Founded in October 2020, Elest received its first major cash infusion of 150 crore from promoter Mehta at 10 per share. The share price surged 1,900% to 200 in July 2021, when listed Rajesh Exports infused 200 crore into the company.

How did Rajesh Exports reach this valuation for Mehta’s private company? The answer: A valuation report from Kolkata-based Finshore Management Services Ltd, which pegged a 200 share price and an equity valuation of 3,000 crore. Just four months later, in November 2021, Geraldton Finance invested 198 crore in Elest at 1,000 a share—a valuation jump of five times—and brought in another 70 crore at the same valuation in December. Mint could not establish the rationale for Geraldton’s valuation.



That was not all. Aviator Global Investment Fund and Knightsbridge brought in 140 crore in February 2022, valuing Elest at 3,000 a share. Behind that valuation was another report from Finshore, which valued the battery business at 36,000 crore.

Mint’s queries to Finshore went unanswered.

Over the next 24 months, the three funds invested more, with the last infusion by Geraldton in February 2024 valuing Elest at 49,792 crore. Elest’s equity valuation ballooned over 1470% to nearly 50,000 crore between July 2021 and February 2024, even though it had no revenue from operations, as the battery plant had not yet begun operations. At the end of March 2024, Rajesh Mehta owned 90% in Elest, Rajesh Exports 6% and the three foreign funds 4%.

Scrutiny

“The sharp appreciation in the valuation of the privately owned entity within a relatively short period is likely to invite scrutiny on whether value that could otherwise have been created within the listed company was instead concentrated in promoter-controlled vehicles,” Sonam Chandwani, managing partner, KS Legal & Associates, said. “Regulators generally examine such structures through the prism of transparency, disclosure obligations, conflict of interest and the fiduciary responsibilities owed by promoters and directors to minority shareholders,” she added.
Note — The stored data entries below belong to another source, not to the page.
-- pv_equiv track=rewrite | github.com/shem2019/varbox | scorecard_generator.py | _hand_totals
-- ===== SOURCE A (Python) =====
-- from typing import Any, Dict, Iterable, List, Optional
--
-- def _hand_totals(rows: List[Dict]) -> Dict[str, Dict[str, int]]:
--     res = {"RED": {"L": 0, "R": 0, "ANY": 0}, "BLUE": {"L": 0, "R": 0, "ANY": 0}}
--     for r in rows:
--         role = r.get("role")
--         hand = r.get("hand", "ANY")
--         if role in res:
--             if hand in ("L", "R"):
--                 res[role][hand] += 1
--             res[role]["ANY"] += 1
--     return res
-- ===== SOURCE B (Python) =====
-- from typing import Dict, List
--
--
-- def _hand_totals(rows: List[Dict]) -> Dict[str, Dict[str, int]]:
--     res = {}
--     for role in ("RED", "BLUE"):
--         hands = [r.get("hand", "ANY") for r in rows if r.get("role") == role]
--         res[role] = {"L": hands.count("L"), "R": hands.count("R"), "ANY": len(hands)}
--     return res
-- ===== Notes on version B (the rewrite author's own statement) =====
-- stated objective: alternative
-- what changed: Replaced the single pass with inline branching and in-place nested-dict increments by a per-role pass: for each fixed role, collect the hands of matching rows once and assemble its totals from hands.count('L'), hands.count('R') and len(hands).
import Mathlib
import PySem

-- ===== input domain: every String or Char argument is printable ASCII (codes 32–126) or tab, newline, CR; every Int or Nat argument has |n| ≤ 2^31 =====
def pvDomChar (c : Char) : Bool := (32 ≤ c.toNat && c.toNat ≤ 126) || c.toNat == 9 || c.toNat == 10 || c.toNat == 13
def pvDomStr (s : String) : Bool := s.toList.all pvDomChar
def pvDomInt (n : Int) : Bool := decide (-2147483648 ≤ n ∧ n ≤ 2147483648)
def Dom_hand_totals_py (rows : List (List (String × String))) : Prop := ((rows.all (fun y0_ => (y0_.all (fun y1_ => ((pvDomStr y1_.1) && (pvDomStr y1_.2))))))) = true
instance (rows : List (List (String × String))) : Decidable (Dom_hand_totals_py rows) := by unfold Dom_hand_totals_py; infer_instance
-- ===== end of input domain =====

-- B replaces A's single pass with branching and in-place nested-dict increments by a per-role
-- pass that collects matching hands and counts them (alternative decomposition, same cost).


-- ===== PORT A =====
-- one step of A's loop body; r.get(k) / r.get(k, dflt) via PySem.Dict on the row's pairs.
-- res[role][hand] += 1 is ported as Dict.modify with default 0: the keys "L"/"R"/"ANY" are
-- always present in res's inner dicts, so the default is never used (exact here).
def handApply (res : PySem.Dict String (PySem.Dict String Int)) (role : Option String)
    (hand : String) : PySem.Dict String (PySem.Dict String Int) :=
  match role with
  | none => res
  | some ro =>
    if res.contains ro then
      let res1 := if hand == "L" || hand == "R" then
          res.modify ro PySem.Dict.empty (fun inner => inner.modify hand 0 (· + 1))
        else res
      res1.modify ro PySem.Dict.empty (fun inner => inner.modify "ANY" 0 (· + 1))
    else res

def handStepA (res : PySem.Dict String (PySem.Dict String Int)) (r : List (String × String)) :
    PySem.Dict String (PySem.Dict String Int) :=
  handApply res ((PySem.Dict.mk r).get? "role") ((PySem.Dict.mk r).getD "hand" "ANY")

def handRes0 : PySem.Dict String (PySem.Dict String Int) :=
  PySem.Dict.ofList
    [("RED", PySem.Dict.ofList [("L", 0), ("R", 0), ("ANY", 0)]),
     ("BLUE", PySem.Dict.ofList [("L", 0), ("R", 0), ("ANY", 0)])]

def hand_totals_py (rows : List (List (String × String))) : List (String × List (String × Int)) :=
  ((rows.foldl handStepA handRes0).items.map (fun p => (p.1, p.2.items)))

-- ===== PORT B =====
def hand_totals_py_alt (rows : List (List (String × String))) : List (String × List (String × Int)) :=
  ["RED", "BLUE"].map (fun role =>
    let hands := (rows.filter (fun r => (PySem.Dict.mk r).get? "role" == some role)).map
        (fun r => (PySem.Dict.mk r).getD "hand" "ANY")
    (role, [("L", (hands.count "L" : Int)), ("R", (hands.count "R" : Int)),
            ("ANY", (hands.length : Int))]))

-- ===== PRECONDITION & SPEC =====
def Spec_hand_totals_py (rows : List (List (String × String))) (out : List (String × List (String × Int))) : Prop := out = hand_totals_py_alt rows
instance (rows : List (List (String × String))) (out : List (String × List (String × Int))) : Decidable (Spec_hand_totals_py rows out) := by unfold Spec_hand_totals_py; infer_instance

-- ===== CLAIM (what is proved, stated in full; the proofs are below) =====
def Claim_equal_hand_totals_py : Prop := ∀ (rows : List (List (String × String))), Dom_hand_totals_py rows → Spec_hand_totals_py rows (hand_totals_py rows)

-- ===== LEMMAS AND PROOFS =====

-- the literal shape A's accumulator keeps throughout the loop
def handResLit (a b c d e f : Int) : PySem.Dict String (PySem.Dict String Int) :=
  PySem.Dict.mk
    [("RED", PySem.Dict.mk [("L", a), ("R", b), ("ANY", c)]),
     ("BLUE", PySem.Dict.mk [("L", d), ("R", e), ("ANY", f)])]

-- how one row with role ro / hand h updates the literal shape
def roleHit (rows : List (List (String × String))) (ro h : String) : Int :=
  ((rows.filter (fun r => (PySem.Dict.mk r).get? "role" == some ro)).map
      (fun r => (PySem.Dict.mk r).getD "hand" "ANY")).count h

def roleLen (rows : List (List (String × String))) (ro : String) : Int :=
  ((rows.filter (fun r => (PySem.Dict.mk r).get? "role" == some ro)).map
      (fun r => (PySem.Dict.mk r).getD "hand" "ANY")).length

lemma handApply_red (a b c d e f : Int) (h : String) :
    handApply (handResLit a b c d e f) (some "RED") h =
      handResLit (a + if h = "L" then 1 else 0) (b + if h = "R" then 1 else 0) (c + 1) d e f := by
  by_cases hL : h = "L"
  · subst hL
    simp [handApply, handResLit, PySem.Dict.contains, PySem.Dict.modify,
      PySem.Dict.insert, PySem.Dict.getD, PySem.Dict.get?, PySem.Dict.empty]
  · by_cases hRh : h = "R"
    · subst hRh
      simp [handApply, handResLit, PySem.Dict.contains, PySem.Dict.modify,
        PySem.Dict.insert, PySem.Dict.getD, PySem.Dict.get?, PySem.Dict.empty]
    · simp [handApply, handResLit, hL, hRh, PySem.Dict.contains, PySem.Dict.modify,
        PySem.Dict.insert, PySem.Dict.getD, PySem.Dict.get?, PySem.Dict.empty]

lemma handApply_blue (a b c d e f : Int) (h : String) :
    handApply (handResLit a b c d e f) (some "BLUE") h =
      handResLit a b c (d + if h = "L" then 1 else 0) (e + if h = "R" then 1 else 0) (f + 1) := by
  by_cases hL : h = "L"
  · subst hL
    simp [handApply, handResLit, PySem.Dict.contains, PySem.Dict.modify,
      PySem.Dict.insert, PySem.Dict.getD, PySem.Dict.get?, PySem.Dict.empty]
  · by_cases hRh : h = "R"
    · subst hRh
      simp [handApply, handResLit, PySem.Dict.contains, PySem.Dict.modify,
        PySem.Dict.insert, PySem.Dict.getD, PySem.Dict.get?, PySem.Dict.empty]
    · simp [handApply, handResLit, hL, hRh, PySem.Dict.contains, PySem.Dict.modify,
        PySem.Dict.insert, PySem.Dict.getD, PySem.Dict.get?, PySem.Dict.empty]

lemma handApply_none (a b c d e f : Int) (h : String) :
    handApply (handResLit a b c d e f) none h = handResLit a b c d e f := by
  simp [handApply]

lemma handApply_other (a b c d e f : Int) (ro h : String)
    (hR : ro ≠ "RED") (hB : ro ≠ "BLUE") :
    handApply (handResLit a b c d e f) (some ro) h = handResLit a b c d e f := by
  simp [handApply, handResLit, PySem.Dict.contains, Ne.symm hR, Ne.symm hB]

lemma roleHit_cons (r : List (String × String)) (rows : List (List (String × String)))
    (ro h : String) :
    roleHit (r :: rows) ro h = roleHit rows ro h +
      (if (PySem.Dict.mk r).get? "role" = some ro ∧ (PySem.Dict.mk r).getD "hand" "ANY" = h
       then 1 else 0) := by
  by_cases hp : (PySem.Dict.mk r).get? "role" = some ro
  · simp only [roleHit, List.filter_cons, beq_iff_eq, hp, if_pos, List.map_cons,
      List.count_cons, true_and]  -- keep: unfolds the cons step

    split_ifs <;> simp_all
  · simp [roleHit, hp]

lemma roleLen_cons (r : List (String × String)) (rows : List (List (String × String)))
    (ro : String) :
    roleLen (r :: rows) ro = roleLen rows ro +
      (if (PySem.Dict.mk r).get? "role" = some ro then 1 else 0) := by
  by_cases hp : (PySem.Dict.mk r).get? "role" = some ro
  · simp [roleLen, hp]
  · simp [roleLen, hp]

lemma handFold_lit (rows : List (List (String × String))) (a b c d e f : Int) :
    rows.foldl handStepA (handResLit a b c d e f) =
      handResLit (a + roleHit rows "RED" "L") (b + roleHit rows "RED" "R")
        (c + roleLen rows "RED") (d + roleHit rows "BLUE" "L") (e + roleHit rows "BLUE" "R")
        (f + roleLen rows "BLUE") := by
  induction rows generalizing a b c d e f with
  | nil => simp [roleHit, roleLen]
  | cons r rows ih =>
    rw [List.foldl_cons]
    cases hro : (PySem.Dict.mk r).get? "role" with
    | none =>
      rw [handStepA, hro, handApply_none, ih]
      simp only [roleHit_cons, roleLen_cons, hro, handResLit]
      simp
    | some ro =>
      by_cases hR : ro = "RED"
      · subst hR
        rw [handStepA, hro, handApply_red, ih]
        simp only [roleHit_cons, roleLen_cons, hro, handResLit]
        norm_num
        split_ifs
        all_goals simp_all [add_comm, add_left_comm]
      · by_cases hB : ro = "BLUE"
        · subst hB
          rw [handStepA, hro, handApply_blue, ih]
          simp only [roleHit_cons, roleLen_cons, hro, handResLit]
          norm_num
          split_ifs
          all_goals simp_all [add_comm, add_left_comm]
        · rw [handStepA, hro, handApply_other _ _ _ _ _ _ _ _ hR hB, ih]
          simp [roleHit_cons, roleLen_cons, hro, hR, hB]

-- ===== VERDICT (by name: the statement is the Claim_ definition above) =====
theorem hand_totals_py_spec : Claim_equal_hand_totals_py := by
  intro rows _
  show hand_totals_py rows = hand_totals_py_alt rows
  have h0 : handRes0 = handResLit 0 0 0 0 0 0 := by decide
  rw [hand_totals_py, h0, handFold_lit]
  simp [handResLit, hand_totals_py_alt, roleHit, roleLen]
-- ===== assembly =====
theorem pv_main (rows : List (List String)) :
    collapse_empty_columns rows = collapse_empty_columns_alt rows := by
  cases rows with
  | nil => rfl
  | cons r0 rs =>
  simp only [collapse_empty_columns, collapse_empty_columns_alt]
  set nc := (PySem.List.max? ((r0 :: rs).map (fun row => row.length)) (fun x => x)).getD 0
    with hnc
  set padded := (r0 :: rs).map (fun row => row ++ List.replicate (nc - row.length) "")
    with hpad
  have hne : padded ≠ [] := by simp [hpad]
  have hlen_le : ∀ row ∈ (r0 :: rs), row.length ≤ nc := by
    intro row hrow
    rcases hmax : PySem.List.max? ((r0 :: rs).map (fun row => row.length)) (fun x => x)
      with _ | m
    · exact absurd ((PySem.List.max?_eq_none_iff _ _).mp hmax) (by simp)
    · have hle := PySem.List.max?_isMax hmax row.length (List.mem_map_of_mem hrow)
      have hm : nc = m := by rw [hnc, hmax]; rfl
      rw [hm]
      simpa using hle
  have hI : ∀ row ∈ padded, row.length = nc := by
    intro row hrow
    rw [hpad] at hrow
    simp only [List.mem_map] at hrow
    obtain ⟨r, hr, rfl⟩ := hrow
    have hle := hlen_le r hr
    simp only [List.length_append, List.length_replicate]
    omega
  obtain ⟨h1, h2, n', h3, h4⟩ := pv_aLoop_bridge nc padded hne hI
  have hcols : (List.range nc).map (fun c => padded.map (fun row => row.getD c ""))
      = pvColsOf padded nc := rfl
  rw [hcols]
  have hgr : (pvColsOf padded nc).foldl pvBStep [] = pvLoopC (pvColsOf padded nc) := by
    rw [pv_foldl_greedy, ← pv_loopC_greedy padded.length (pvColsOf padded nc).length _ rfl
      (pv_rect_colsOf padded nc)]
  rw [hgr]
  have hlen' : (pvLoopC (pvColsOf padded nc)).length = n' := by
    rw [← h4, pv_colsOf_length]
  cases hA : pvALoop padded with
  | nil => exact absurd hA h1
  | cons q qs =>
  rw [hA] at h2 h3 h4
  have hq : q.length = n' := h3 q (by simp)
  have hcol : ∀ c, c < n' → (pvLoopC (pvColsOf padded nc)).getD c []
      = (q :: qs).map (fun row => row.getD c "") := by
    intro c hc
    rw [← h4, pv_colsOf_getD _ _ c hc]
  apply List.ext_getElem?
  intro r
  rw [List.getElem?_map, List.getElem?_map]
  by_cases hr : r < padded.length
  case neg =>
    rw [List.getElem?_eq_none (l := List.range padded.length) (by simpa using hr),
      List.getElem?_eq_none (l := q :: qs) (by omega)]
    rfl
  case pos =>
  have hrlt : r < (q :: qs).length := by omega
  rw [List.getElem?_range hr, List.getElem?_eq_getElem hrlt]
  simp only [Option.map_some, Option.some.injEq]
  have hfilter : (List.range q.length).filter
        (fun c => (q :: qs).any (fun row => PySem.Str.strip (row.getD c "") != ""))
      = (List.range (pvLoopC (pvColsOf padded nc)).length).filter
        (fun c => ((pvLoopC (pvColsOf padded nc)).getD c []).any
          (fun v => PySem.Str.strip v != "")) := by
    rw [hq, ← hlen']
    apply List.filter_congr
    intro c hc
    rw [List.mem_range, hlen'] at hc
    rw [hcol c hc, List.any_map]
    rfl
  rw [hfilter]
  have hmapf : ((List.range (pvLoopC (pvColsOf padded nc)).length).filter
        (fun c => ((pvLoopC (pvColsOf padded nc)).getD c []).any
          (fun v => PySem.Str.strip v != ""))).map (fun c => (q :: qs)[r].getD c "")
      = ((List.range (pvLoopC (pvColsOf padded nc)).length).filter
        (fun c => ((pvLoopC (pvColsOf padded nc)).getD c []).any
          (fun v => PySem.Str.strip v != ""))).map
        (fun c => ((pvLoopC (pvColsOf padded nc)).getD c []).getD r "") := by
    apply List.map_congr_left
    intro c hc
    have hc' : c < n' := by
      have := List.mem_range.mp (List.mem_of_mem_filter hc)
      omega
    rw [hcol c hc']
    conv_rhs => rw [List.getD_eq_getElem?_getD, List.getElem?_map,
      List.getElem?_eq_getElem hrlt]
    rfl
  rw [hmapf]
  exact pv_filter_range (pvLoopC (pvColsOf padded nc)) []
    (fun g => g.any (fun v => PySem.Str.strip v != "")) (fun g => g.getD r "")
-- pv_equiv track=rewrite | github.com/Hexlet/hexlet-friends | contributors/utils/misc.py | get_rotated_sums_for_contrib
-- ===== SOURCE A (Python) =====
-- from collections import deque
--
-- NUM_OF_MONTHS_IN_A_YEAR = 12
--
-- def get_rotated_sums_for_contrib(
--     current_month: int,
--     sums_of_contribs_by_months,
--     contrib_type,
-- ):
--     """
--     Return an array of 12 sums of contributions of the given type.
--
--     Each position corresponds to a month.
--     The collection is left-shifted by the numeric value of the current month.
--     """
--     months = range(1, NUM_OF_MONTHS_IN_A_YEAR + 1)
--     array = deque(
--         [
--             sums_of_contribs_by_months.get(month, {}).get(contrib_type, 0)
--             for month in months
--         ]
--     )
--     array.rotate(-current_month)
--     return list(array)
-- ===== SOURCE B (Python) =====
-- NUM_OF_MONTHS_IN_A_YEAR = 12
--
-- def get_rotated_sums_for_contrib(
--     current_month: int,
--     sums_of_contribs_by_months,
--     contrib_type,
-- ):
--     """Single indexed pass: no deque, no separate rotate phase."""
--     return [
--         sums_of_contribs_by_months.get(
--             (i + current_month) % NUM_OF_MONTHS_IN_A_YEAR + 1, {},
--         ).get(contrib_type, 0)
--         for i in range(NUM_OF_MONTHS_IN_A_YEAR)
--     ]
-- ===== Notes on version B (the rewrite author's own statement) =====
-- stated objective: simpler
-- what changed: Drops the deque build-then-rotate: B computes the rotated result directly in one indexed comprehension, mapping output position i to source month (i + current_month) % 12 + 1.
import Mathlib
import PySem

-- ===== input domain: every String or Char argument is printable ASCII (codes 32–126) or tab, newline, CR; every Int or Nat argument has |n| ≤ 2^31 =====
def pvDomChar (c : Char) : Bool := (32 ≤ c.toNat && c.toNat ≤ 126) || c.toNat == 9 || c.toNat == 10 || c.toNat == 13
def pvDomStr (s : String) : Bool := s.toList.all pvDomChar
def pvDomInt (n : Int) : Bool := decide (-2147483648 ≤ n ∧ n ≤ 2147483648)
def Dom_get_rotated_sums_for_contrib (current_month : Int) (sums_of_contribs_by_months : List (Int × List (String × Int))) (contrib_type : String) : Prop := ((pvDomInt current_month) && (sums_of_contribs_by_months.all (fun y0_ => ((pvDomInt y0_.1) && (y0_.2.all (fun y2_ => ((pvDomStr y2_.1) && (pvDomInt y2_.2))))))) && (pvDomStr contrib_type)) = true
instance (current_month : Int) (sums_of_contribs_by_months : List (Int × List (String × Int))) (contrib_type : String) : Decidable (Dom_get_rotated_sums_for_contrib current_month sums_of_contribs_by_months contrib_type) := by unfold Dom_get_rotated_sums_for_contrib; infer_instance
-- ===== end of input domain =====

-- B fuses A's build-then-rotate (deque) two phases into one indexed pass over range(12): simpler, no deque.

-- ===== PORT A =====
-- build the 12 per-month sums in month order, then rotate left by current_month (deque.rotate(-c) = left rotation by c mod 12)
def get_rotated_sums_for_contrib (current_month : Int) (sums_of_contribs_by_months : List (Int × List (String × Int))) (contrib_type : String) : List Int :=
  let d := PySem.Dict.ofList sums_of_contribs_by_months
  let months := PySem.List.pyRange 1 (12 + 1) 1
  let array := months.map (fun month => (PySem.Dict.ofList (d.getD month [])).getD contrib_type 0)
  -- deque.rotate(-current_month) on a length-12 deque: left rotation by current_month mod 12
  let k := (PySem.Int.mod current_month 12).toNat
  array.drop k ++ array.take k

-- ===== PORT B =====
def get_rotated_sums_for_contrib_alt (current_month : Int) (sums_of_contribs_by_months : List (Int × List (String × Int))) (contrib_type : String) : List Int :=
  (PySem.List.pyRange 0 12 1).map (fun i =>
    (PySem.Dict.ofList ((PySem.Dict.ofList sums_of_contribs_by_months).getD (PySem.Int.mod (i + current_month) 12 + 1) [])).getD contrib_type 0)

-- ===== PRECONDITION & SPEC =====
def Spec_get_rotated_sums_for_contrib (current_month : Int) (sums_of_contribs_by_months : List (Int × List (String × Int))) (contrib_type : String) (out : List Int) : Prop := out = get_rotated_sums_for_contrib_alt current_month sums_of_contribs_by_months contrib_type
instance (current_month : Int) (sums_of_contribs_by_months : List (Int × List (String × Int))) (contrib_type : String) (out : List Int) : Decidable (Spec_get_rotated_sums_for_contrib current_month sums_of_contribs_by_months contrib_type out) := by unfold Spec_get_rotated_sums_for_contrib; infer_instance

-- ===== CLAIM (what is proved, stated in full; the proofs are below) =====
def Claim_equal_get_rotated_sums_for_contrib : Prop := ∀ (current_month : Int) (sums_of_contribs_by_months : List (Int × List (String × Int))) (contrib_type : String), Dom_get_rotated_sums_for_contrib current_month sums_of_contribs_by_months contrib_type → Spec_get_rotated_sums_for_contrib current_month sums_of_contribs_by_months contrib_type (get_rotated_sums_for_contrib current_month sums_of_contribs_by_months contrib_type)

-- ===== LEMMAS AND PROOFS =====

-- the generic rotation identity: one indexed pass over range(12) equals build-then-rotate
theorem rot_eq (f : Int → Int) (c : Int) :
    ((PySem.List.pyRange 1 (12 + 1) 1).map f).drop (PySem.Int.mod c 12).toNat
      ++ ((PySem.List.pyRange 1 (12 + 1) 1).map f).take (PySem.Int.mod c 12).toNat
    = (PySem.List.pyRange 0 12 1).map (fun i => f (PySem.Int.mod (i + c) 12 + 1)) := by
  have hmod : PySem.Int.mod c 12 = c % 12 := PySem.Int.mod_eq_emod_of_pos (by norm_num)
  have hk0 : 0 ≤ c % 12 := Int.emod_nonneg c (by norm_num)
  have hk12 : c % 12 < 12 := Int.emod_lt_of_pos c (by norm_num)
  set k : Nat := (c % 12).toNat with hkdef
  have hk : (k : Int) = c % 12 := Int.toNat_of_nonneg hk0
  have hklt : k < 12 := by omega
  rw [hmod]
  apply List.ext_getElem
  · simp [PySem.List.length_pyRange_one]; omega
  · intro j h1 h2
    have hj : j < 12 := by
      simpa [PySem.List.length_pyRange_one] using h2
    rcases Nat.lt_or_ge j (12 - k) with hcase | hcase
    · rw [List.getElem_append_left (by simp [PySem.List.length_pyRange_one]; omega)]
      rw [List.getElem_drop, List.getElem_map, List.getElem_map,
          PySem.List.getElem_pyRange_one, PySem.List.getElem_pyRange_one]
      have hmod2 : PySem.Int.mod ((0 + (j:Int)) + c) 12 = ((j:Int) + c) % 12 := by
        rw [PySem.Int.mod_eq_emod_of_pos (show (0:Int) < 12 by norm_num)]; ring_nf
      rw [hmod2]
      congr 1
      omega
    · rw [List.getElem_append_right (by simp [PySem.List.length_pyRange_one]; omega)]
      rw [List.getElem_take, List.getElem_map, List.getElem_map,
          PySem.List.getElem_pyRange_one, PySem.List.getElem_pyRange_one]
      have hmod2 : PySem.Int.mod ((0 + (j:Int)) + c) 12 = ((j:Int) + c) % 12 := by
        rw [PySem.Int.mod_eq_emod_of_pos (show (0:Int) < 12 by norm_num)]; ring_nf
      rw [hmod2]
      congr 1
      have hlen : (((PySem.List.pyRange 1 (12+1) 1).map f).drop k).length = 12 - k := by
        simp [PySem.List.length_pyRange_one]
      rw [hlen]
      omega

-- ===== VERDICT (by name: the statement is the Claim_ definition above) =====
theorem get_rotated_sums_for_contrib_spec : Claim_equal_get_rotated_sums_for_contrib := by
  intro c sums t _
  unfold Spec_get_rotated_sums_for_contrib get_rotated_sums_for_contrib get_rotated_sums_for_contrib_alt
  exact rot_eq _ c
Geraldton Finance and Aviator Global did not respond to queries. Sebi has said it is verifying the transactions with foreign entities in detail.

“The investment manager is aware of the Sebi interim order and continuously monitors developments that might impact portfolio investments. However, the investment manager does not disclose information concerning its investment processes,” Knightsbridge said in an email response to a Mint query.

‘Change the world’

Elest will one day be “one of the biggest companies in the world”, Mehta told Mint at his ground-floor office of a commercial building in Bengaluru, a short walk from the state chief minister’s residence.

“Nvidia is over $1 trillion market cap. What we are working on, 49,000 crore (valuation), is nothing,” said Mehta. “We are coming out with a cell which will change the way the world looks at energy storage”.

“I am an authority in advanced chemistry cell today,” said Mehta, who did not pursue college. “We have solid research of more than eight years”.

“I have to guide my six scientists,” said Mehta, as he pointed his index finger to his left temple. Mehta declined to name any employees, as he fears they could be poached. Mint could not find any details of any employee at Elest.

Who owns the three Mauritius funds?

“No idea. These are public funds that have taken a stake… How can they be related to me?” said Mehta.

Enter PLI and Rajesh Exports

As the three foreign investors were pumping money into Elest, Rajesh Exports was selected as one of the winners for building 5GWh of lithium-ion battery capacity under PLI scheme. Alongside Rajesh Exports, Ola Electric and Reliance Industries were also selected to build the battery business. To set up the battery business under the listed Rajesh Exports, a subsidiary, ACC Energy, was established, with 100% of its shares owned by the listed entity. While ACC was housed under Rajesh Exports, it lacked its own land or technology to build the battery plant. Instead, it was leased from Elest.

“Where critical assets such as land and technology are housed in privately held entities controlled by the promoter, while the operating business is carried out through a listed company, concerns may arise regarding related party structures, transfer of economic value and whether the benefits accruing from the growth of the business are being shared equitably with public shareholders,” Chandwani noted.